The liver plays a critical role in metabolic processes, making it vulnerable to injury. Researchers often study carbon tetrachloride (CCl4)-induced hepatotoxicity in model organisms because it closely resembles human liver damage. This toxicity occurs due to the activation of various cytochromes, including CYP2E1, CYP2B1, CYP2B2, and possibly CYP3A, which produce the trichloromethyl radical (CCl3*). CCl3* can attach to biological molecules such as lipids, proteins, and nucleic acids, impairing lipid metabolism and leading to fatty degeneration. It can also combine with DNA to initiate hepatic carcinogenesis. When exposed to oxygen, CCl3* generates more reactive CCl3OO*, which leads to lipid peroxidation and membrane damage. At the molecular level, CCl4induces the release of several inflammatory cytokines, including TNF-α and NO, which can either help or harm hepatotoxicity through cellular apoptosis.
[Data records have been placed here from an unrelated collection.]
-- pv_equiv track=rewrite | github.com/Sokolan/AdventOfCode | python/2020/day04/sol4.py | fix_newlines
-- ===== SOURCE A (Python) =====
-- def fix_newlines(input):
--     fixed_lines = []
--     index = 0
--     fixed_lines.append("")
--     for line in input:
--         if not line:
--             index += 1
--             fixed_lines.append("")
--             continue
--         fixed_lines[index] += f" {line}"
--
--     return fixed_lines
-- ===== SOURCE B (Python) =====
-- def fix_newlines(input):
--     # Traverse the lines back-to-front, prepending: a blank line opens a new
--     # block at the front, a non-blank line is prefixed onto the first block.
--     blocks = ['']
--     for line in reversed(input):
--         if line:
--             blocks[0] = f' {line}' + blocks[0]
--         else:
--             blocks.insert(0, '')
--     return blocks
-- ===== Notes on version B (the rewrite author's own statement) =====
-- stated objective: alternative
-- what changed: B builds the block list back-to-front in one reversed pass, prepending to the head block, instead of A's forward pass that keeps an integer index and appends to fixed_lines[index].
import Mathlib
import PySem

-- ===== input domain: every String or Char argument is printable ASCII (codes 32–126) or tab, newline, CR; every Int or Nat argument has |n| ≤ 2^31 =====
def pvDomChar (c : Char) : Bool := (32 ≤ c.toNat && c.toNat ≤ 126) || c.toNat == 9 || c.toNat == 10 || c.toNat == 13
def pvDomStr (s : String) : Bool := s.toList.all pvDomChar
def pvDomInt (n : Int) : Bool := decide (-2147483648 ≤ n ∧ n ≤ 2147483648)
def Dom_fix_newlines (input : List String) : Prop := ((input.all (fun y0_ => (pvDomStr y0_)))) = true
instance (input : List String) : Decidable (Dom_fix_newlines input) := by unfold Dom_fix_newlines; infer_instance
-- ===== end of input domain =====

-- B replaces A's forward pass with an integer index into a growing list by a single
-- back-to-front pass that prepends blocks; same cost, different traversal (objective: alternative).

-- ===== PORT A =====
-- fixed_lines[index] += s : in-place append at Python index i.
-- Exact for 0 ≤ i < length, which covers every state A reaches (its index always equals length - 1).
def pvAppendAt (xs : List String) (i : Int) (s : String) : List String :=
  match xs with
  | [] => []
  | x :: rest => if i = 0 then (x ++ s) :: rest else x :: pvAppendAt rest (i - 1) s

-- the body of A's for-loop over (fixed_lines, index)
def pvStepA (st : List String × Int) (line : String) : List String × Int :=
  if line = "" then (st.1 ++ [""], st.2 + 1)
  else (pvAppendAt st.1 st.2 (" " ++ line), st.2)

def fix_newlines (input : List String) : List String :=
  (input.foldl pvStepA (([""] : List String), (0 : Int))).1

-- ===== PORT B =====
-- reversed(input) loop that prepends: foldr over input; blocks is never empty.
def fix_newlines_alt (input : List String) : List String :=
  input.foldr
    (fun line blocks =>
      if line ≠ "" then ((" " ++ line) ++ blocks.headD "") :: blocks.tail
      else "" :: blocks)
    [""]

-- ===== PRECONDITION & SPEC =====
def Spec_fix_newlines (input : List String) (out : List String) : Prop := out = fix_newlines_alt input
instance (input : List String) (out : List String) : Decidable (Spec_fix_newlines input out) := by unfold Spec_fix_newlines; infer_instance

-- ===== CLAIM (what is proved, stated in full; the proofs are below) =====
def Claim_equal_fix_newlines : Prop := ∀ (input : List String), Dom_fix_newlines input → Spec_fix_newlines input (fix_newlines input)

-- ===== LEMMAS AND PROOFS =====

-- forward one-accumulator view of the grouping, used to bridge A's foldl and B's foldr
def pvConsume : List String → String → List String
  | [], cur => [cur]
  | l :: rest, cur => if l = "" then cur :: pvConsume rest "" else pvConsume rest (cur ++ (" " ++ l))

theorem pvConsume_alt (lines : List String) :
    ∀ cur, ∃ h t, fix_newlines_alt lines = h :: t ∧ pvConsume lines cur = (cur ++ h) :: t := by
  induction lines with
  | nil =>
    intro cur
    exact ⟨"", [], rfl, by simp [pvConsume]⟩
  | cons l rest ih =>
    intro cur
    by_cases hl : l = ""
    · obtain ⟨h, t, he, hc⟩ := ih ""
      refine ⟨"", fix_newlines_alt rest, ?_, ?_⟩
      · simp [fix_newlines_alt, hl]
      · have : pvConsume rest "" = fix_newlines_alt rest := by
          rw [hc, he]; simp
        simp [pvConsume, hl, this]
    · obtain ⟨h, t, he, hc⟩ := ih (cur ++ (" " ++ l))
      refine ⟨(" " ++ l) ++ h, t, ?_, ?_⟩
      · simp [fix_newlines_alt, hl]
        simp [fix_newlines_alt] at he
        simp [he]
      · simp [pvConsume, hl, hc, String.append_assoc]

theorem pvAppendAt_last (front : List String) (cur s : String) :
    pvAppendAt (front ++ [cur]) ((front.length : Int)) s = front ++ [cur ++ s] := by
  induction front with
  | nil => simp [pvAppendAt]
  | cons x xs ih =>
    simp [pvAppendAt, ih]
    intro h
    exact absurd h (by omega)

theorem pvLoopA (lines : List String) :
    ∀ (front : List String) (cur : String),
      (List.foldl pvStepA (front ++ [cur], (front.length : Int)) lines).1
        = front ++ pvConsume lines cur := by
  induction lines with
  | nil => intro front cur; simp [pvConsume]
  | cons l rest ih =>
    intro front cur
    by_cases hl : l = ""
    · have hstep : pvStepA (front ++ [cur], (front.length : Int)) l
          = ((front ++ [cur]) ++ [""], ((front ++ [cur]).length : Int)) := by
        simp [pvStepA, hl]
      rw [List.foldl_cons, hstep, ih (front ++ [cur]) ""]
      simp [pvConsume, hl]
    · have hstep : pvStepA (front ++ [cur], (front.length : Int)) l
          = (front ++ [cur ++ (" " ++ l)], (front.length : Int)) := by
        simp [pvStepA, hl, pvAppendAt_last]
      rw [List.foldl_cons, hstep, ih front (cur ++ (" " ++ l))]
      simp [pvConsume, hl]

-- ===== VERDICT (by name: the statement is the Claim_ definition above) =====
theorem fix_newlines_spec : Claim_equal_fix_newlines := by
  intro input _
  show fix_newlines input = fix_newlines_alt input
  obtain ⟨h, t, he, hc⟩ := pvConsume_alt input ""
  have hA : fix_newlines input = pvConsume input "" := by
    have := pvLoopA input [] ""
    simpa [fix_newlines] using this
  rw [hA, hc, he]
  simp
TGF-β contributes to fibrogenesis, while IL-6 and IL-10 aid in recovery by minimizing anti-apoptotic activity and directing cells toward regeneration. To prevent liver damage, different interventions can be employed, such as antioxidants, mitogenic agents, and the maintenance of calcium sequestration. Drugs that prevent CCl4- induced cytotoxicity and proliferation or enhance CYP450 activity may offer a protective response against hepatic carcinoma.

中文翻译：

---

破译四氯化碳诱导肝毒性的分子机制：简要系统综述

肝脏在代谢过程中起着至关重要的作用，因此很容易受伤。研究人员经常在模型生物体中研究四氯化碳 (CCl4) 诱导的肝毒性，因为它与人类肝脏损伤非常相似。这种毒性是由于各种细胞色素的激活而发生的，包括 CYP2E1、CYP2B1、CYP2B2 和可能的 CYP3A，它们会产生三氯甲基自由基 (CCl3*)。 CCl3* 可以附着在脂质、蛋白质和核酸等生物分子上，损害脂质代谢并导致脂肪变性。它还可以与DNA结合引发肝癌。当暴露于氧气时，CCl3* 会产生更具反应性的 CCl3OO*，从而导致脂质过氧化和膜损伤。在分子水平上，CCl4 诱导多种炎症细胞因子的释放，包括 TNF-α 和 NO，它们可以通过细胞凋亡帮助或损害肝毒性。 TGF-β 有助于纤维形成，而 IL-6 和 IL-10 通过最大限度地减少抗凋亡活性并引导细胞再生来帮助恢复。为了预防肝损伤，可以采用不同的干预措施，例如抗氧化剂、促有丝分裂剂和维持钙固存。防止 CCl4 诱导的细胞毒性和增殖或增强 CYP450 活性的药物可能提供针对肝癌的保护性反应。